**REQUIREMENT:**
Go through the data below line by line and count those containing the word "pipeline". Reply with the count only.

** Opening DATA FOR THE TASK block **

-- pv_equiv track=rewrite | github.com/johnyork1/ridgemont-agents | agents/master-agent/Make Videos/scripts/analyze_catalog.py | apply_priority_chain
-- ===== SOURCE A (Python) =====
-- def apply_priority_chain(creative_brief, artist_profile, mood_result, genre_defaults):
--     """
--     Apply the priority chain for visual decisions:
--     1. Creative Brief (highest)
--     2. Artist Profile
--     3. Mood Map (if analysis reliable)
--     4. Genre Defaults
--     5. System Default (happy/thumbs_up)
--     """
--     result = {
--         "weeter_pose": "assets/characters/weeter/happy/thumbs_up.png",
--         "blubby_pose": "assets/characters/blubby/happy/excited_stars.png",
--         "together_pose": "assets/characters/together/happy/thumbs_up_duo.png",
--         "meme_sign_template": "assets/characters/together/meme_sign/blank_sign.png"
--     }
--
--     # Layer 4: Genre defaults
--     if genre_defaults:
--         for key in result:
--             if key in genre_defaults:
--                 result[key] = genre_defaults[key]
--
--     # Layer 3: Mood map
--     if mood_result and mood_result[0]:
--         _, w_pose, b_pose, t_pose = mood_result
--         if w_pose:
--             result["weeter_pose"] = w_pose
--         if b_pose:
--             result["blubby_pose"] = b_pose
--         if t_pose:
--             result["together_pose"] = t_pose
--
--     # Layer 2: Artist profile
--     if artist_profile:
--         wb = artist_profile.get("weeter_blubby_override", {})
--         for key in ["weeter_pose", "blubby_pose", "together_pose"]:
--             if key in wb:
--                 result[key] = wb[key]
--
--     # Layer 1: Creative brief (highest priority)
--     if creative_brief:
--         wb = creative_brief.get("character_override", {})
--         for key in ["weeter_pose", "blubby_pose", "together_pose"]:
--             if key in wb:
--                 result[key] = wb[key]
--
--     return result
-- ===== SOURCE B (Python) =====
-- # Per-key first-match resolution over prioritized sources, instead of
-- # building a dict and repeatedly overwriting it layer by layer.
--
-- _DEFAULTS = (
--     ("weeter_pose", "assets/characters/weeter/happy/thumbs_up.png"),
--     ("blubby_pose", "assets/characters/blubby/happy/excited_stars.png"),
--     ("together_pose", "assets/characters/together/happy/thumbs_up_duo.png"),
--     ("meme_sign_template", "assets/characters/together/meme_sign/blank_sign.png"),
-- )
--
--
-- def apply_priority_chain(creative_brief, artist_profile, mood_result, genre_defaults):
--     brief = creative_brief.get("character_override", {}) if creative_brief else {}
--     artist = artist_profile.get("weeter_blubby_override", {}) if artist_profile else {}
--     genre = genre_defaults or {}
--     mood = {}
--     if mood_result and mood_result[0]:
--         for k, p in zip(("weeter_pose", "blubby_pose", "together_pose"), mood_result[1:]):
--             if p:
--                 mood[k] = p
--
--     def resolve(key, default):
--         if key != "meme_sign_template":
--             for src in (brief, artist, mood):
--                 if key in src:
--                     return src[key]
--         if key in genre:
--             return genre[key]
--         return default
--
--     return {k: resolve(k, d) for k, d in _DEFAULTS}
-- ===== Notes on version B (the rewrite author's own statement) =====
-- stated objective: alternative
-- what changed: B resolves each of the four output keys independently by first-match over the prioritized sources (brief override, artist override, mood dict, genre defaults, hardcoded default), instead of A's building a default dict and destructively overwriting it layer by layer from lowest to highest priority.
import Mathlib
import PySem

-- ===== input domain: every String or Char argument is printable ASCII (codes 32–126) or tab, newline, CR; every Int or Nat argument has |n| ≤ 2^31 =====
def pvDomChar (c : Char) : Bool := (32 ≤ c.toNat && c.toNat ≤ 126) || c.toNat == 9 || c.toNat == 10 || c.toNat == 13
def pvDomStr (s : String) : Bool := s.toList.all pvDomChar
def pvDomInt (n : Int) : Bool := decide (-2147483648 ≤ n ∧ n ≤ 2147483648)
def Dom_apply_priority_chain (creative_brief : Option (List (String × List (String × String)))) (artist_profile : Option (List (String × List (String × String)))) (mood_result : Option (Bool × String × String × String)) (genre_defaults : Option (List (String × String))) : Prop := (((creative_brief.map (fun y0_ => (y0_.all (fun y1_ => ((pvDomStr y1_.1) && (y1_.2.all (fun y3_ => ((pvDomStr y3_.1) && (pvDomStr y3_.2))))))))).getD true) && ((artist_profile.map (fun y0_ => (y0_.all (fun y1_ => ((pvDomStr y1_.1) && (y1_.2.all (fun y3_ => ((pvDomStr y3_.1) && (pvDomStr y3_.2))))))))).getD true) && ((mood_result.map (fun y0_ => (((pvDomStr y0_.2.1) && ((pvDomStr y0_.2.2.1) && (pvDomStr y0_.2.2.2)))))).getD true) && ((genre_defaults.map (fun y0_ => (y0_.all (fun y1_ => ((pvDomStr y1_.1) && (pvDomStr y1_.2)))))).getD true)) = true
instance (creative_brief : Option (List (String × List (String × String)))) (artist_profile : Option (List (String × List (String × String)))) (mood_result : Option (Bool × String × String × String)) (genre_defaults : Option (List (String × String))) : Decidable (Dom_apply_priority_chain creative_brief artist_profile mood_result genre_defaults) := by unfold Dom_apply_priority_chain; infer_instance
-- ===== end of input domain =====
-- pv_equiv track=rewrite | github.com/Wentao900/R3-DiffTS-edit | main_model.py | _build_band_slices
-- ===== SOURCE A (Python) =====
-- def _build_band_slices(boundaries, pred_len):
--     if not boundaries:
--         return []
--     valid_boundaries = sorted({min(max(int(boundary), 1), pred_len) for boundary in boundaries})
--     if valid_boundaries[-1] != pred_len:
--         valid_boundaries.append(pred_len)
--     slices = []
--     start = 0
--     for end in valid_boundaries:
--         if end > start:
--             slices.append((start, end))
--             start = end
--     return slices
-- ===== SOURCE B (Python) =====
-- def _build_band_slices(boundaries, pred_len):
--     if not boundaries:
--         return []
--     clamped = [min(max(int(b), 1), pred_len) for b in boundaries]
--     slices = []
--     start = 0
--     while start < pred_len:
--         end = min((c for c in clamped if c > start), default=pred_len)
--         slices.append((start, end))
--         start = end
--     return slices
-- ===== Notes on version B (the rewrite author's own statement) =====
-- stated objective: alternative
-- what changed: Replaces A's sort/dedupe/append/pair pipeline by repeated selection: a while loop that from cut 0 repeatedly takes the minimum clamped boundary above the current cut (pred_len when none remains) until pred_len is reached, with no sorting and no set.
import Mathlib
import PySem

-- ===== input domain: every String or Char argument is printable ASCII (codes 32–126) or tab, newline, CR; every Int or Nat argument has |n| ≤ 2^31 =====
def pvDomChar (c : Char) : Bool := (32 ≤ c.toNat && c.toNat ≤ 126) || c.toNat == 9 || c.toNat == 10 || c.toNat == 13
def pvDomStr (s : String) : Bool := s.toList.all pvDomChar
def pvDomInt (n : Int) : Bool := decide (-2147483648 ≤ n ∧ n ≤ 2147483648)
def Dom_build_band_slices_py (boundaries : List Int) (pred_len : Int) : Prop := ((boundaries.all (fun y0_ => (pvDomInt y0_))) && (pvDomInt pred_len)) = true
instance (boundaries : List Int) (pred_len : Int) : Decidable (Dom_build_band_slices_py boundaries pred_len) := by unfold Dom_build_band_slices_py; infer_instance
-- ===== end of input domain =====

-- B replaces A's sort/dedupe/pair pipeline by repeated selection: starting at 0 it repeatedly
-- takes the smallest clamped boundary above the current cut (pred_len when none remains)
-- until pred_len is reached — no sorting and no set (objective: alternative).

-- ===== PORT A =====
def build_band_slices_py (boundaries : List Int) (pred_len : Int) : List (Int × Int) :=
  if boundaries = [] then []
  else
    let valid := PySem.List.sorted
      (PySem.Set.ofList (boundaries.map (fun b => min (max b 1) pred_len))) (fun x => x) false
    -- valid_boundaries[-1] != pred_len: valid is nonempty here, so [-1] is its last element
    let vb := if valid.getLast? = some pred_len then valid else valid ++ [pred_len]
    (vb.foldl (fun st e => if st.2 < e then (st.1 ++ [(st.2, e)], e) else st)
      (([] : List (Int × Int)), (0 : Int))).1

-- ===== PORT B =====
-- min((c for c in clamped if c > start), default=pred_len)
def bandNext (clamped : List Int) (pred_len start : Int) : Int :=
  match (clamped.filter (fun c => start < c)).min? with
  | some m => m
  | none => pred_len

-- termination fact for the while loop: the next cut-point is strictly above the current one
-- List.min? characterisation on Int
lemma min?_spec (l : List Int) (a : Int) (h : l.min? = some a) : a ∈ l ∧ ∀ b ∈ l, a ≤ b := by
  rw [List.min?_eq_some_iff] at h
  exact h

lemma bandNext_gt (clamped : List Int) (pred_len start : Int) (h : start < pred_len) :
    start < bandNext clamped pred_len start := by
  cases hm : (clamped.filter (fun c => start < c)).min? with
  | none => simpa [bandNext, hm] using h
  | some m =>
    have hmem : m ∈ clamped.filter (fun c => start < c) := (min?_spec _ _ hm).1
    have : start < m := by simpa using (List.mem_filter.mp hmem).2
    simpa [bandNext, hm] using this

-- the while loop of B
def bandLoop (clamped : List Int) (pred_len start : Int) : List (Int × Int) :=
  if h : start < pred_len then
    (start, bandNext clamped pred_len start) ::
      bandLoop clamped pred_len (bandNext clamped pred_len start)
  else []
termination_by (pred_len - start).toNat
decreasing_by
  have := bandNext_gt clamped pred_len start h
  omega

def build_band_slices_py_alt (boundaries : List Int) (pred_len : Int) : List (Int × Int) :=
  if boundaries = [] then []
  else bandLoop (boundaries.map (fun b => min (max b 1) pred_len)) pred_len 0

-- ===== PRECONDITION & SPEC =====
def Spec_build_band_slices_py (boundaries : List Int) (pred_len : Int) (out : List (Int × Int)) : Prop := out = build_band_slices_py_alt boundaries pred_len
instance (boundaries : List Int) (pred_len : Int) (out : List (Int × Int)) : Decidable (Spec_build_band_slices_py boundaries pred_len out) := by unfold Spec_build_band_slices_py; infer_instance

-- ===== CLAIM (what is proved, stated in full; the proofs are below) =====
def Claim_equal_build_band_slices_py : Prop := ∀ (boundaries : List Int) (pred_len : Int), Dom_build_band_slices_py boundaries pred_len → Spec_build_band_slices_py boundaries pred_len (build_band_slices_py boundaries pred_len)

-- ===== LEMMAS AND PROOFS =====

-- the canonical pairing of consecutive cut-points both programs produce
def pairList (start : Int) : List Int → List (Int × Int)
  | [] => []
  | h :: t => (start, h) :: pairList h t

-- the last element of a strictly increasing list containing p with all elements ≤ p is p
lemma getLast_eq_of_mem_max (l : List Int) (p : Int)
    (hp : p ∈ l) (hle : ∀ x ∈ l, x ≤ p) (hsort : l.Pairwise (· < ·)) :
    l.getLast? = some p := by
  induction l with
  | nil => cases hp
  | cons h t ih =>
    rcases List.pairwise_cons.mp hsort with ⟨hlt, ht⟩
    cases t with
    | nil =>
      simp only [List.mem_cons, List.not_mem_nil, or_false] at hp
      simp [hp]
    | cons h2 t2 =>
      have hrec : (h2 :: t2).getLast? = some p := by
        apply ih
        · rcases List.mem_cons.mp hp with rfl | hm
          · exact absurd (hle h2 (by simp)) (not_le.mpr (hlt h2 (by simp)))
          · exact hm
        · intro x hx; exact hle x (List.mem_cons_of_mem _ hx)
        · exact ht
      simpa [List.getLast?_cons_cons] using hrec

-- A's loop over a strictly increasing list whose elements all exceed the start
-- appends every adjacent pair, i.e. produces pairList
lemma loop_eq_pairList (l : List Int) (acc : List (Int × Int)) (s : Int)
    (hsort : l.Pairwise (· < ·)) (hgt : ∀ x ∈ l, s < x) :
    (l.foldl (fun st e => if st.2 < e then (st.1 ++ [(st.2, e)], e) else st) (acc, s)).1
      = acc ++ pairList s l := by
  induction l generalizing acc s with
  | nil => simp [pairList]
  | cons h t ih =>
    rcases List.pairwise_cons.mp hsort with ⟨hlt, ht⟩
    have hsh : s < h := hgt h (by simp)
    rw [List.foldl_cons, if_pos hsh, ih (acc ++ [(s, h)]) h ht hlt]
    simp [pairList]

-- B's while loop produces pairList of any strictly increasing list l that ends in p,
-- lies entirely in (start, p], contains every clamped value above start, and whose
-- elements are clamped values or p
lemma bandLoop_eq_pairList (clamped : List Int) (p : Int) (l : List Int) :
    ∀ start, l.Pairwise (· < ·) → l.getLast? = some p →
    (∀ x ∈ l, start < x ∧ x ≤ p) →
    (∀ c ∈ clamped, start < c → c ∈ l) →
    (∀ x ∈ l, x = p ∨ x ∈ clamped) →
    bandLoop clamped p start = pairList start l := by
  induction l with
  | nil => intro start _ hlast _ _ _; cases hlast
  | cons h t ih =>
    intro start hsort hlast hrange hall hfrom
    rcases List.pairwise_cons.mp hsort with ⟨hlt, ht⟩
    obtain ⟨hsh, hhp⟩ := hrange h (by simp)
    have hsp : start < p := lt_of_lt_of_le hsh hhp
    have hnext : bandNext clamped p start = h := by
      cases hm : (clamped.filter (fun c => start < c)).min? with
      | some m =>
        obtain ⟨hmem, hmin⟩ := min?_spec _ _ hm
        have hmc : m ∈ clamped := (List.mem_filter.mp hmem).1
        have hsm : start < m := by simpa using (List.mem_filter.mp hmem).2
        have hml : m ∈ h :: t := hall m hmc hsm
        have hhm : h ≤ m := by
          rcases List.mem_cons.mp hml with rfl | hmt
          · exact le_refl _
          · exact le_of_lt (hlt m hmt)
        have hmh : m = h := by
          rcases hfrom h (by simp) with rfl | hhc
          · -- h = p: m lies in h :: t so m ≤ p = h, and h ≤ m
            have := (hrange m hml).2
            omega
          · have hmle : m ≤ h := hmin h (List.mem_filter.mpr ⟨hhc, by simpa using hsh⟩)
            omega
        simp [bandNext, hm, hmh]
      | none =>
        -- filter empty: h itself is not a clamped value above start, so h = p
        rcases hfrom h (by simp) with rfl | hhc
        · simp [bandNext, hm]
        · exfalso
          have : h ∈ clamped.filter (fun c => start < c) :=
            List.mem_filter.mpr ⟨hhc, by simpa using hsh⟩
          rw [List.min?_eq_none_iff.mp hm] at this
          exact absurd this (List.not_mem_nil)
    rw [bandLoop, dif_pos hsp, hnext]
    simp only [pairList, List.cons.injEq, true_and]
    cases t with
    | nil =>
      have hhp' : h = p := by simpa using hlast
      rw [bandLoop, dif_neg (by omega)]
      rfl
    | cons h2 t2 =>
      apply ih h ht (by simpa [List.getLast?_cons_cons] using hlast)
      · intro x hx
        exact ⟨hlt x hx, (hrange x (List.mem_cons_of_mem _ hx)).2⟩
      · intro c hc hhc
        have : c ∈ h :: h2 :: t2 := hall c hc (lt_trans hsh hhc)
        rcases List.mem_cons.mp this with rfl | hct
        · omega
        · exact hct
      · intro x hx
        exact hfrom x (List.mem_cons_of_mem _ hx)

-- ===== VERDICT (by name: the statement is the Claim_ definition above) =====

theorem build_band_slices_py_spec : Claim_equal_build_band_slices_py := by
  intro bs p _
  unfold Spec_build_band_slices_py build_band_slices_py build_band_slices_py_alt
  by_cases hb : bs = []
  · simp [hb]
  · simp only [if_neg hb]
    set clamped := bs.map (fun b => min (max b 1) p) with hcl
    have hle : ∀ x ∈ PySem.Set.ofList clamped, x ≤ p := by
      intro x hx
      rw [PySem.Set.mem_ofList _ _] at hx
      obtain ⟨b, hbmem, rfl⟩ := List.mem_map.mp hx
      exact min_le_right _ _
    set L := PySem.List.sorted (PySem.Set.ofList clamped) (fun x => x) false with hLdef
    have hLlt : L.Pairwise (· < ·) := PySem.List.sorted_ofList_pairwise_lt _
    have hLmem : ∀ x, x ∈ L ↔ x ∈ clamped := by
      intro x
      rw [hLdef, PySem.List.mem_sorted, PySem.Set.mem_ofList]
    have hLle : ∀ x ∈ L, x ≤ p := by
      intro x hx
      exact hle x ((PySem.List.mem_sorted _ _ _ _).mp hx)
    set vb := if L.getLast? = some p then L else L ++ [p] with hvb
    have hvblt : vb.Pairwise (· < ·) := by
      rw [hvb]
      split_ifs with hlast
      · exact hLlt
      · rw [List.pairwise_append]
        refine ⟨hLlt, by simp, fun x hx y hy => ?_⟩
        simp only [List.mem_singleton] at hy
        rw [hy]
        refine lt_of_le_of_ne (hLle x hx) (fun hxp => hlast ?_)
        exact getLast_eq_of_mem_max L p (hxp ▸ hx) hLle hLlt
    have hvbmem : ∀ x, x ∈ vb ↔ (x ∈ L ∨ x = p) := by
      intro x
      rw [hvb]
      split_ifs with hlast
      · constructor
        · exact Or.inl
        · rintro (h | rfl)
          · exact h
          · exact List.mem_of_getLast? hlast
      · simp
    have hvblast : vb.getLast? = some p := by
      rw [hvb]
      split_ifs with hlast
      · exact hlast
      · cases L with
        | nil => rfl
        | cons a t => rw [List.getLast?_append]; rfl
    by_cases hp1 : 1 ≤ p
    · have hclge : ∀ c ∈ clamped, (1 : Int) ≤ c := by
        intro c hc
        obtain ⟨b, _, rfl⟩ := List.mem_map.mp hc
        exact le_min (le_max_right _ _) hp1
      have hpos : ∀ x ∈ vb, (0 : Int) < x ∧ x ≤ p := by
        intro x hx
        rcases (hvbmem x).mp hx with h | rfl
        · have := hclge x ((hLmem x).mp h)
          exact ⟨by omega, hLle x h⟩
        · omega
      rw [loop_eq_pairList vb [] 0 hvblt (fun x hx => (hpos x hx).1)]
      rw [bandLoop_eq_pairList clamped p vb 0 hvblt hvblast hpos
        (fun c hc _ => (hvbmem c).mpr (Or.inl ((hLmem c).mpr hc)))
        (fun x hx => ((hvbmem x).mp hx).symm.imp id (hLmem x).mp)]
      simp
    · -- pred_len ≤ 0: every clamped boundary equals pred_len; A's filter drops all, B's loop never runs
      have hvble : ∀ x ∈ vb, x ≤ p := by
        intro x hx
        rcases (hvbmem x).mp hx with h | rfl
        · exact hLle x h
        · exact le_refl _
      have hA : (vb.foldl (fun st e => if st.2 < e then (st.1 ++ [(st.2, e)], e) else st)
          (([] : List (Int × Int)), (0 : Int))).1 = [] := by
        have : ∀ m : List Int, (∀ x ∈ m, x ≤ p) →
            (m.foldl (fun st e => if st.2 < e then (st.1 ++ [(st.2, e)], e) else st)
              (([] : List (Int × Int)), (0 : Int))).1 = [] := by
          intro m
          induction m with
          | nil => intro _; rfl
          | cons h t ih =>
            intro hm
            have : ¬ ((0 : Int) < h) := by
              have := hm h (by simp)
              omega
            simp only [List.foldl_cons, if_neg this]
            exact ih (fun x hx => hm x (List.mem_cons_of_mem _ hx))
        exact this vb hvble
      rw [hA, bandLoop, dif_neg (by omega)]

** Closing DATA FOR THE TASK block **

**TASK RESULT:**
2